* [Collected data]

-- pv_equiv track=rewrite | github.com/Kyzard0/Praticas-SO | E-S/sstf.py | calcular_menor_distancia
-- ===== SOURCE A (Python) =====
-- import math
--
-- def calcular_menor_distancia(posicao_atual, requisicoes):
--
--
--     menor = int(math.fabs(posicao_atual - max(requisicoes))) + 1
--     indice_menor = -1
--
--
--     for indice, requisicao in enumerate(requisicoes):
--         distancia = int(math.fabs(requisicao - posicao_atual))
--         if distancia < menor:
--             menor = distancia
--             indice_menor = indice
--
--     return indice_menor
-- ===== SOURCE B (Python) =====
-- import math
--
-- def calcular_menor_distancia(posicao_atual, requisicoes):
--     distancias = [int(math.fabs(r - posicao_atual)) for r in requisicoes]
--     return distancias.index(min(distancias))
-- ===== Notes on version B (the rewrite author's own statement) =====
-- stated objective: simpler
-- what changed: Replaces A's sentinel-initialised single accumulator loop (seeded with the distance to max(requisicoes) plus one) by three staged passes: build the truncated-distance table, take min of the table, return the table's first index of that minimum.
import Mathlib
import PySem

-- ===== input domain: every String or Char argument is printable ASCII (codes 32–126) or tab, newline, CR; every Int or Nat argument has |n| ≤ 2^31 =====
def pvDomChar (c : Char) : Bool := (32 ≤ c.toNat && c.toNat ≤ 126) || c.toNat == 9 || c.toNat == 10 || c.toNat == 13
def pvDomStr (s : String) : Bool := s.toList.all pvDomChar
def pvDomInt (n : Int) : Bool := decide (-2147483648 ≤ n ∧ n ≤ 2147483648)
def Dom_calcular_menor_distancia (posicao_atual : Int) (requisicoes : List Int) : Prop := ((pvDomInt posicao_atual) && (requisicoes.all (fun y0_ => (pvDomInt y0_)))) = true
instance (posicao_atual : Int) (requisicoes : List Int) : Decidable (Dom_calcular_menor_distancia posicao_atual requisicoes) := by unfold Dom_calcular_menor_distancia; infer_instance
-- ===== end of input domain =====

-- B replaces A's sentinel-initialised accumulator loop by three staged passes
-- (distance table, min of the table, first index of that min); return values only.

-- ===== PORT A =====
-- int(math.fabs(x)) = |x| exactly for |x| < 2^53, which holds on Dom (|args| ≤ 2^31).
def calcular_menor_distancia (posicao_atual : Int) (requisicoes : List Int) : Int :=
  match PySem.List.max? requisicoes (fun y => y) with
  | none => -1  -- max([]) raises ValueError; excluded by Pre_
  | some mx =>
    let init : Int × Int := (((posicao_atual - mx).natAbs : Int) + 1, -1)
    ((PySem.List.enumerate requisicoes 0).foldl
      (fun acc q =>
        let distancia : Int := ((q.2 - posicao_atual).natAbs : Int)
        if distancia < acc.1 then (distancia, q.1) else acc) init).2

-- ===== PORT B =====
def calcular_menor_distancia_alt (posicao_atual : Int) (requisicoes : List Int) : Int :=
  let distancias := requisicoes.map (fun r => ((r - posicao_atual).natAbs : Int))
  match PySem.List.min? distancias (fun y => y) with
  | none => -1  -- min([]) raises ValueError; excluded by Pre_
  | some m =>
    match PySem.List.index? distancias m with
    | some k => (k : Int)
    | none => -1  -- list.index raises ValueError; unreachable: the min is a member

-- ===== PRECONDITION & SPEC =====
-- A raises ValueError (max of an empty sequence) on the empty list; B's min raises there too.
def Pre_calcular_menor_distancia (posicao_atual : Int) (requisicoes : List Int) : Prop :=
  requisicoes ≠ []
instance (posicao_atual : Int) (requisicoes : List Int) : Decidable (Pre_calcular_menor_distancia posicao_atual requisicoes) := by unfold Pre_calcular_menor_distancia; infer_instance

def pvWitness_calcular_menor_distancia : Int × List Int := (5, [1, 8, 3])

def Spec_calcular_menor_distancia (posicao_atual : Int) (requisicoes : List Int) (out : Int) : Prop := out = calcular_menor_distancia_alt posicao_atual requisicoes
instance (posicao_atual : Int) (requisicoes : List Int) (out : Int) : Decidable (Spec_calcular_menor_distancia posicao_atual requisicoes out) := by unfold Spec_calcular_menor_distancia; infer_instance

-- ===== CLAIM (what is proved, stated in full; the proofs are below) =====
def Claim_equal_calcular_menor_distancia : Prop := ∀ (posicao_atual : Int) (requisicoes : List Int), Dom_calcular_menor_distancia posicao_atual requisicoes → Pre_calcular_menor_distancia posicao_atual requisicoes → Spec_calcular_menor_distancia posicao_atual requisicoes (calcular_menor_distancia posicao_atual requisicoes)

-- ===== LEMMAS AND PROOFS =====

-- common specification: (minimum value, index of its FIRST occurrence)
def bestFrom : List Int → Option (Int × Nat)
  | [] => none
  | x :: t =>
    match bestFrom t with
    | none => some (x, 0)
    | some (m, k) => if x ≤ m then some (x, 0) else some (m, k + 1)

theorem bestFrom_cons (x : Int) (t : List Int) :
    bestFrom (x :: t) =
      match bestFrom t with
      | none => some (x, 0)
      | some (m, k) => if x ≤ m then some (x, 0) else some (m, k + 1) := rfl

-- A's loop body on (index, distance) pairs
def stepA (acc : Int × Int) (q : Int × Int) : Int × Int :=
  if q.2 < acc.1 then (q.2, q.1) else acc

theorem bestFrom_isSome (d : List Int) (hd : d ≠ []) : ∃ m k, bestFrom d = some (m, k) := by
  cases d with
  | nil => exact absurd rfl hd
  | cons x t =>
    rw [bestFrom_cons]
    cases bestFrom t with
    | none => exact ⟨x, 0, rfl⟩
    | some p =>
      by_cases h : x ≤ p.1
      · exact ⟨x, 0, by simp [h]⟩
      · exact ⟨p.1, p.2 + 1, by simp [h]⟩

theorem bestFrom_le {d : List Int} {m : Int} {k : Nat} {x : Int}
    (hx : x ∈ d) (hb : bestFrom d = some (m, k)) : m ≤ x := by
  induction d generalizing m k with
  | nil => simp at hx
  | cons y t ih =>
    rw [bestFrom_cons] at hb
    rcases List.mem_cons.mp hx with rfl | hmem
    · cases ht : bestFrom t with
      | none => rw [ht] at hb; simp at hb; omega
      | some p =>
        rw [ht] at hb
        by_cases h : x ≤ p.1 <;> simp [h] at hb <;> omega
    · cases ht : bestFrom t with
      | none =>
        obtain ⟨m', k', h'⟩ := bestFrom_isSome t (by rintro rfl; simp at hmem)
        rw [h'] at ht; exact absurd ht (by simp)
      | some p =>
        rw [ht] at hb
        have hle := ih hmem (m := p.1) (k := p.2) ht
        by_cases h : y ≤ p.1 <;> simp [h] at hb <;> omega

-- A's fold over the enumerated distances, fully characterised by bestFrom
theorem foldA_eq (d : List Int) : ∀ (s m j : Int),
    (PySem.List.enumerate d s).foldl stepA (m, j) =
      match bestFrom d with
      | none => (m, j)
      | some (mn, k) => if mn < m then (mn, s + (k : Int)) else (m, j) := by
  induction d with
  | nil => intro s m j; simp [PySem.List.enumerate_nil, bestFrom]
  | cons x t ih =>
    intro s m j
    rw [PySem.List.enumerate_cons, List.foldl_cons, bestFrom_cons]
    show (PySem.List.enumerate t (s + 1)).foldl stepA (stepA (m, j) (s, x)) = _
    cases ht : bestFrom t with
    | none =>
      by_cases h : x < m <;>
        simp [stepA, h, ih (s + 1), ht]
    | some p =>
      obtain ⟨mt, kt⟩ := p
      by_cases h : x < m
      · simp only [stepA, if_pos h, ih (s + 1), ht]
        by_cases hx : x ≤ mt
        · have hnx : ¬ mt < x := by omega
          simp [hx, hnx, h]
        · have h1 : mt < x := by omega
          have h2 : mt < m := by omega
          simp only [if_neg hx, if_pos h1, if_pos h2, Prod.mk.injEq, true_and]
          push_cast; ring
      · simp only [stepA, if_neg h, ih (s + 1), ht]
        by_cases hx : x ≤ mt
        · have h1 : ¬ mt < m := by omega
          simp [hx, h1, h]
        · by_cases h3 : mt < m
          · simp only [if_neg hx, if_pos h3, Prod.mk.injEq, true_and]
            push_cast; ring
          · simp [hx, h3]

-- the enumerate of a mapped list
theorem enumerate_map (g : Int → Int) (xs : List Int) : ∀ (s : Int),
    PySem.List.enumerate (xs.map g) s =
      (PySem.List.enumerate xs s).map (fun q => (q.1, g q.2)) := by
  induction xs with
  | nil => intro s; simp [PySem.List.enumerate_nil]
  | cons x t ih => intro s; simp [PySem.List.enumerate_cons, ih]

-- running min fold = value of bestFrom
theorem foldl_min_eq (t : List Int) : ∀ (x : Int),
    t.foldl min x = match bestFrom t with | none => x | some (m, _) => min x m := by
  induction t with
  | nil => intro x; simp [bestFrom]
  | cons y t ih =>
    intro x
    rw [List.foldl_cons, ih (min x y), bestFrom_cons]
    cases ht : bestFrom t with
    | none => simp
    | some p =>
      by_cases h : y ≤ p.1 <;>
        simp only [h, if_pos, if_neg, not_false_iff] <;>
        simp [min_def] <;> split_ifs <;> omega

theorem min?_eq_bestFrom (d : List Int) :
    PySem.List.min? d (fun y => y) = Option.map Prod.fst (bestFrom d) := by
  cases d with
  | nil => simp [bestFrom, PySem.List.min?]
  | cons x t =>
    rw [PySem.List.min?_id_cons, foldl_min_eq t x, bestFrom_cons]
    cases ht : bestFrom t with
    | none => simp
    | some p =>
      by_cases h : x ≤ p.1 <;>
        simp [h, min_def]

theorem index?_eq_bestFrom {d : List Int} {m : Int} {k : Nat}
    (hb : bestFrom d = some (m, k)) : PySem.List.index? d m = some k := by
  induction d generalizing m k with
  | nil => simp [bestFrom] at hb
  | cons x t ih =>
    rw [bestFrom_cons] at hb
    cases ht : bestFrom t with
    | none =>
      rw [ht] at hb; simp at hb
      obtain ⟨rfl, rfl⟩ := hb
      exact PySem.List.index?_cons_self ..
    | some p =>
      obtain ⟨mt, kt⟩ := p
      rw [ht] at hb
      by_cases h : x ≤ mt
      · simp [h] at hb
        obtain ⟨rfl, rfl⟩ := hb
        exact PySem.List.index?_cons_self ..
      · simp [h] at hb
        obtain ⟨rfl, rfl⟩ := hb
        have hne : x ≠ mt := by omega
        rw [PySem.List.index?_cons_of_ne t hne, ih ht]
        rfl

-- ===== VERDICT (by name: the statement is the Claim_ definition above) =====
theorem calcular_menor_distancia_spec : Claim_equal_calcular_menor_distancia := by
  intro p req _ hpre
  unfold Spec_calcular_menor_distancia
  cases hmax : PySem.List.max? req (fun y => y) with
  | none => exact absurd ((PySem.List.max?_eq_none_iff req _).mp hmax) hpre
  | some mx =>
    obtain ⟨mn, kn, hb⟩ :=
      bestFrom_isSome (req.map (fun r => ((r - p).natAbs : Int))) (by simpa using hpre)
    have hmn_lt : mn < ((p - mx).natAbs : Int) + 1 := by
      have hmem : ((mx - p).natAbs : Int) ∈ req.map (fun r => ((r - p).natAbs : Int)) :=
        List.mem_map_of_mem (PySem.List.max?_mem hmax)
      have := bestFrom_le hmem hb
      omega
    have hBv : calcular_menor_distancia_alt p req = (kn : Int) := by
      show (match PySem.List.min? (req.map (fun r => ((r - p).natAbs : Int))) (fun y => y) with
            | none => (-1 : Int)
            | some m =>
              match PySem.List.index? (req.map (fun r => ((r - p).natAbs : Int))) m with
              | some k => (k : Int)
              | none => -1) = (kn : Int)
      rw [min?_eq_bestFrom, hb]
      show (match PySem.List.index? (req.map (fun r => ((r - p).natAbs : Int))) mn with
            | some k => (k : Int)
            | none => (-1 : Int)) = (kn : Int)
      rw [index?_eq_bestFrom hb]
    have hAv : calcular_menor_distancia p req = (kn : Int) := by
      simp only [calcular_menor_distancia, hmax]
      show ((PySem.List.enumerate req 0).foldl
        (fun acc q =>
          let distancia : Int := ((q.2 - p).natAbs : Int)
          if distancia < acc.1 then (distancia, q.1) else acc)
        (((p - mx).natAbs : Int) + 1, -1)).2 = (kn : Int)
      have hfold : (PySem.List.enumerate req 0).foldl
          (fun acc q =>
            let distancia : Int := ((q.2 - p).natAbs : Int)
            if distancia < acc.1 then (distancia, q.1) else acc)
          (((p - mx).natAbs : Int) + 1, -1)
          = (PySem.List.enumerate (req.map (fun r => ((r - p).natAbs : Int))) 0).foldl
              stepA (((p - mx).natAbs : Int) + 1, -1) := by
        rw [enumerate_map, List.foldl_map]
        rfl
      rw [hfold, foldA_eq _ 0, hb]
      show (if mn < ((p - mx).natAbs : Int) + 1
            then (mn, (0 : Int) + (kn : Int))
            else (((p - mx).natAbs : Int) + 1, (-1 : Int))).2 = (kn : Int)
      rw [if_pos hmn_lt]
      simp
    rw [hAv, hBv]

* [Problem requirements] Only those lines of the entries above that run from the line containing "-- int(math.fabs(x)) = |x|" to the line containing "def Spec_calcular_menor_distancia (posicao_atual", both included, should be transcribed exactly.

* [Answer section]
-- int(math.fabs(x)) = |x| exactly for |x| < 2^53, which holds on Dom (|args| ≤ 2^31).
def calcular_menor_distancia (posicao_atual : Int) (requisicoes : List Int) : Int :=
  match PySem.List.max? requisicoes (fun y => y) with
  | none => -1  -- max([]) raises ValueError; excluded by Pre_
  | some mx =>
    let init : Int × Int := (((posicao_atual - mx).natAbs : Int) + 1, -1)
    ((PySem.List.enumerate requisicoes 0).foldl
      (fun acc q =>
        let distancia : Int := ((q.2 - posicao_atual).natAbs : Int)
        if distancia < acc.1 then (distancia, q.1) else acc) init).2

-- ===== PORT B =====
def calcular_menor_distancia_alt (posicao_atual : Int) (requisicoes : List Int) : Int :=
  let distancias := requisicoes.map (fun r => ((r - posicao_atual).natAbs : Int))
  match PySem.List.min? distancias (fun y => y) with
  | none => -1  -- min([]) raises ValueError; excluded by Pre_
  | some m =>
    match PySem.List.index? distancias m with
    | some k => (k : Int)
    | none => -1  -- list.index raises ValueError; unreachable: the min is a member

-- ===== PRECONDITION & SPEC =====
-- A raises ValueError (max of an empty sequence) on the empty list; B's min raises there too.
def Pre_calcular_menor_distancia (posicao_atual : Int) (requisicoes : List Int) : Prop :=
  requisicoes ≠ []
instance (posicao_atual : Int) (requisicoes : List Int) : Decidable (Pre_calcular_menor_distancia posicao_atual requisicoes) := by unfold Pre_calcular_menor_distancia; infer_instance

def pvWitness_calcular_menor_distancia : Int × List Int := (5, [1, 8, 3])

def Spec_calcular_menor_distancia (posicao_atual : Int) (requisicoes : List Int) (out : Int) : Prop := out = calcular_menor_distancia_alt posicao_atual requisicoes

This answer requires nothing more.